In [17]:
import datetime
import h5py
import librosa
import numpy as np
import os
import sys
import time

import sys
sys.path.append('../src')
import localmodule


# Define constants.
data_dir = localmodule.get_data_dir()
dataset_name = localmodule.get_dataset_name()
sample_rate = localmodule.get_sample_rate()
args = ["original", "0", "unit01"]
aug_str = args[0]
instance_id = int(args[1])
instance_str = str(instance_id)
unit_str = args[2]
if aug_str == "original":
    instanced_aug_str = aug_str
else:
    instanced_aug_str = "-".join([aug_str, instance_str])
pcen_settings = localmodule.get_pcen_settings()


# Print header.
start_time = int(time.time())
print(str(datetime.datetime.now()) + " Start.")
print("Computing per-channel energy normalization (PCEN) for " +\
    dataset_name + " clips, with domain-specific librosa parameters.")
print("Unit: " + unit_str + ".")
print("Augmentation: " + instanced_aug_str + ".")
print("")
print("h5py version: {:s}".format(h5py.__version__))
print("librosa version: {:s}".format(librosa.__version__))
print("")


# Open HDF5 container of waveforms.
hdf5_dataset_name = "_".join([dataset_name, "hdf5"])
hdf5_dir = os.path.join(data_dir, hdf5_dataset_name)
in_aug_dir = os.path.join(hdf5_dir, aug_str)
hdf5_name = "_".join([dataset_name, instanced_aug_str, unit_str])
in_path = os.path.join(in_aug_dir, hdf5_name + ".hdf5")
in_file = h5py.File(in_path, "r")
sample_rate = in_file["sample_rate"].value


# Create HDF5 container of PCENs.
pcen_name = "_".join([dataset_name, "clip-pcen"])
pcen_dir = os.path.join(data_dir, pcen_name)
os.makedirs(pcen_dir, exist_ok=True)
out_aug_dir = os.path.join(pcen_dir, aug_str)
os.makedirs(out_aug_dir, exist_ok=True)
out_path = os.path.join(out_aug_dir, hdf5_name + ".hdf5")
try:
    os.remove(out_path)
except FileNotFoundError:
    pass
out_file = h5py.File(out_path)


# Copy over metadataself.
out_file["dataset_name"] = localmodule.get_dataset_name()
out_file["unit"] = unit_str
out_file["augmentation"] = aug_str
out_file["instance"] = instance_id
out_file["utc_start_time"] = in_file["utc_start_time"].value
gps_group = out_file.create_group("gps_coordinates")
gps_group["latitude"] = in_file["gps_coordinates"]["latitude"].value
gps_group["longitude"] = in_file["gps_coordinates"]["longitude"].value
settings_group = out_file.create_group("pcen_settings")
settings_group["fmax"] = pcen_settings["fmax"]
settings_group["fmin"] = pcen_settings["fmin"]
settings_group["hop_length"] = pcen_settings["hop_length"]
settings_group["n_fft"] = pcen_settings["n_fft"]
settings_group["n_mels"] = pcen_settings["n_mels"]
settings_group["sr"] = pcen_settings["sr"]
settings_group["win_length"] = pcen_settings["win_length"]
settings_group["window"] = pcen_settings["window"]
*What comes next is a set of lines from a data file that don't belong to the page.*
theorem pv_loop_bisim (edges : List (List (String × Int)))
    (hpre : ∀ out ∈ edges, ∀ lt ∈ out, -(edges.length : Int) ≤ lt.2 ∧ lt.2 < (edges.length : Int)) :
    ∀ (fuel : Nat) (order : List Int) (i : Nat) (done : List Bool),
      (∀ y ∈ order, -(edges.length : Int) ≤ y ∧ y < (edges.length : Int)) →
      done.length = edges.length →
      (∀ u : Int, 0 ≤ u → u < (edges.length : Int) →
        done.getD u.toNat false = ((order.take i).any (fun y => y % (edges.length : Int) == u))) →
      (∀ p ∈ PySem.List.enumerate edges 0, p.1 ∉ order → ∀ lt ∈ p.2, ∀ y ∈ order.take i,
        ¬ (y % (edges.length : Int) = lt.2 % (edges.length : Int))) →
      pvBfs (pvBuildRev edges) fuel (PySem.Set.ofList order) (order.drop i)
        = PySem.Set.ofList (pvLoopB edges fuel order i done)
  | 0, order, i, done, _, _, _, _ => rfl
  | fuel + 1, order, i, done, hb, hdl, hdc, hinv => by
    by_cases h : i < order.length
    · have hx := hb order[i] (List.getElem_mem h)
      have hn : 0 < edges.length := by omega
      have hxm0 : 0 ≤ order[i] % (edges.length : Int) := Int.emod_nonneg _ (by omega)
      have hxmn : order[i] % (edges.length : Int) < (edges.length : Int) := Int.emod_lt_of_pos _ (by omega)
      have htake : order.take (i + 1) = order.take i ++ [order[i]] := by
        rw [List.take_add_one, List.getElem?_eq_getElem h]
        rfl
      -- the updated done array
      have hset : PySem.List.pySetD done order[i] true
          = done.set (order[i] % (edges.length : Int)).toNat true :=
        pv_setD_emod done edges.length hdl order[i] true hx.1 hx.2
      have hdl' : (PySem.List.pySetD done order[i] true).length = edges.length := by
        rw [hset]; simpa using hdl
      have hchar' : ∀ u : Int, 0 ≤ u → u < (edges.length : Int) →
          (PySem.List.pySetD done order[i] true).getD u.toNat false
            = ((order.take i ++ [order[i]]).any (fun y => y % (edges.length : Int) == u)) := by
        intro u hu0 hun
        rw [hset, List.any_append, List.any_cons, List.any_nil, Bool.or_false]
        by_cases hu : u = order[i] % (edges.length : Int)
        · have hidx : (order[i] % (edges.length : Int)).toNat < done.length := by omega
          have hgd : (done.set (order[i] % (edges.length : Int)).toNat true).getD u.toNat false = true := by
            rw [hu]; simp [List.getD, hidx]
          rw [hgd]
          have hxx : (order[i] % (edges.length : Int) == u) = true := by
            simpa using hu.symm
          rw [hxx, Bool.or_true]
        · have hne : (order[i] % (edges.length : Int)).toNat ≠ u.toNat := by omega
          have hgd : (done.set (order[i] % (edges.length : Int)).toNat true).getD u.toNat false
              = done.getD u.toNat false := by
            simp [List.getD, List.getElem?_set_ne hne]
          rw [hgd, hdc u hu0 hun]
          have hxx : (order[i] % (edges.length : Int) == u) = false := by
            simpa using fun hh => hu hh.symm
          rw [hxx, Bool.or_false]
      -- the two scans agree
      set f : String × Int → Bool :=
        fun lt => lt.2 % (edges.length : Int) == order[i] % (edges.length : Int) with hf
      have hscan : (PySem.List.enumerate edges 0).foldl (pvScanStepB (PySem.List.pySetD done order[i] true)) order
          = (PySem.List.enumerate edges 0).foldl (pvScanF f) order :=
        pv_scanB_to_F edges hpre _ order i order[i] hchar' hdl' hinv
          (PySem.List.enumerate edges 0) (fun _ hq => hq) order (fun _ hs => hs)
      have hdrop : order.drop i = order[i] :: order.drop (i + 1) := List.drop_eq_getElem_cons h
      rw [hdrop]
      show pvBfs (pvBuildRev edges) (fuel + 1) (PySem.Set.ofList order) (order[i] :: order.drop (i+1)) = _
      rw [pvLoopB, dif_pos h]
      simp only [pvBfs]
      rw [pv_build_char edges hpre order[i] hx.1 hx.2]
      have hpf : pvPreds edges order[i]
          = (PySem.List.enumerate edges 0).flatMap (fun p => (p.2.filter f).map (fun _ => p.1)) := rfl
      rw [hpf, pv_scan_bisim f (PySem.List.enumerate edges 0) order (order.drop (i + 1))]
      obtain ⟨z, hz⟩ := pv_scan_prefix f (PySem.List.enumerate edges 0) order
      have hsnd : order.drop (i + 1) ++ (List.foldl (pvScanF f) order (PySem.List.enumerate edges 0)).drop order.length
          = (List.foldl (pvScanF f) order (PySem.List.enumerate edges 0)).drop (i + 1) := by
        rw [← hz, List.drop_left, List.drop_append_of_le_length (by omega)]
      rw [hscan, hsnd]
      -- properties of the new order
      set order' := List.foldl (pvScanF f) order (PySem.List.enumerate edges 0) with ho'
      have hpre' : order <+: order' := pv_scan_prefix f _ order
      have htake' : order'.take (i + 1) = order.take (i + 1) := by
        obtain ⟨z', hz'⟩ := hpre'
        rw [← hz', List.take_append_of_le_length (by omega)]
      have hb' : ∀ y ∈ order', -(edges.length : Int) ≤ y ∧ y < (edges.length : Int) := by
        intro y hy
        rcases pv_scan_mem f _ _ y hy with hm | ⟨p, hp, rfl⟩
        · exact hb y hm
        · have := pv_mem_enumerate_fst edges ([] : List (String × Int)) p hp
          omega
      have hdc' : ∀ u : Int, 0 ≤ u → u < (edges.length : Int) →
          (PySem.List.pySetD done order[i] true).getD u.toNat false
            = ((order'.take (i + 1)).any (fun y => y % (edges.length : Int) == u)) := by
        intro u hu0 hun
        rw [htake', htake]
        exact hchar' u hu0 hun
      have hinv' : ∀ p ∈ PySem.List.enumerate edges 0, p.1 ∉ order' → ∀ lt ∈ p.2, ∀ y ∈ order'.take (i + 1),
          ¬ (y % (edges.length : Int) = lt.2 % (edges.length : Int)) := by
        intro p hp hnp lt hlt y hy
        have hnp0 : p.1 ∉ order := fun hmem => hnp (hpre'.subset hmem)
        rw [htake', htake] at hy
        rcases List.mem_append.1 hy with hy' | hy'
        · exact hinv p hp hnp0 lt hlt y hy'
        · have hyx : y = order[i] := by simpa using hy'
          subst hyx
          intro heq
          rcases pv_scan_complete f (PySem.List.enumerate edges 0) order p hp with hin | hno
          · exact hnp hin
          · have hflt : f lt = true := by
              simp only [hf]
              simpa using heq.symm
            have hpa : p.2.any f = true := List.any_eq_true.2 ⟨lt, hlt, hflt⟩
            rw [hno] at hpa
            exact absurd hpa (by simp)
      exact pv_loop_bisim edges hpre fuel order' (i + 1) _ hb' hdl' hdc' hinv'
    · have hdrop : order.drop i = [] := List.drop_eq_nil_of_le (by omega)
      rw [hdrop, pvLoopB, dif_neg h]
      simp [pvBfs]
# These domain-specific parameters have shown to Gaussianize PCEN magnitudes.
settings_group["bias"] = 2.0
settings_group["time_constant"] = 0.015
settings_group["gain"] = 0.95
settings_group["power"] = 0.5
settings_group["eps"] = 1e-6


# List clips.
lms_group = out_file.create_group("pcen")
clip_names = list(in_file["waveforms"].keys())
clip_name = clip_names[0]


# Load waveform.
waveform = in_file["waveforms"][clip_name].value

# Resample to 22050 Hz.
waveform = librosa.resample(
    waveform, sample_rate, pcen_settings["sr"])

# Compute Short-Term Fourier Transform (STFT).
stft = librosa.stft(
    waveform,
    n_fft=pcen_settings["n_fft"],
    win_length=pcen_settings["win_length"],
    hop_length=pcen_settings["hop_length"],
    window=pcen_settings["window"])

# Compute squared magnitude coefficients.
abs2_stft = (stft.real*stft.real) + (stft.imag*stft.imag)

# Gather frequency bins according to the Mel scale.
melspec = librosa.feature.melspectrogram(
    y=None,
    S=abs2_stft,
    sr=pcen_settings["sr"],
    n_fft=pcen_settings["n_fft"],
    n_mels=pcen_settings["n_mels"],
    htk=True,
    fmin=pcen_settings["fmin"],
    fmax=pcen_settings["fmax"])

# PCEN with librosa.
pcen = librosa.core.pcen(
    melspec,
    sr=settings_group["sr"].value,
    hop_length=settings_group["hop_length"].value,
    gain=settings_group["gain"].value,
    bias=settings_group["bias"].value,
    power=settings_group["power"].value,
    time_constant=settings_group["time_constant"].value,
    eps=settings_group["eps"].value)

# Convert to single floating-point precision (32 bits).
pcen = pcen.astype('float32')

# Save.
lms_group[clip_name] = pcen

2018-05-23 19:27:34.900854 Start.
Computing per-channel energy normalization (PCEN) for BirdVox-70k clips, with domain-specific librosa parameters.
Unit: unit01.
Augmentation: original.

h5py version: 2.6.0
librosa version: 0.6.1rc0



In [20]:
pcen

array([[ 1.34249306,  1.06092572,  0.76078379, ...,  0.183127  ,
         0.120834  ,  0.03413041],
       [ 1.23717797,  1.26881146,  1.03282702, ...,  0.14260581,
         0.14249004,  0.10565899],
       [ 1.08494735,  1.39973581,  1.22895682, ...,  0.10703778,
         0.17413975,  0.19799085],
       ..., 
       [ 0.50533897,  0.33478567,  0.13175617, ...,  0.09990725,
         0.15272652,  0.18127421],
       [ 0.43410811,  0.28439787,  0.09732446, ...,  0.09427849,
         0.13297468,  0.11821666],
       [ 0.44761154,  0.29593226,  0.1085735 , ...,  0.14005187,
         0.33890489,  0.43145478]], dtype=float32)

In [16]:
settings_group["power"].value

0.5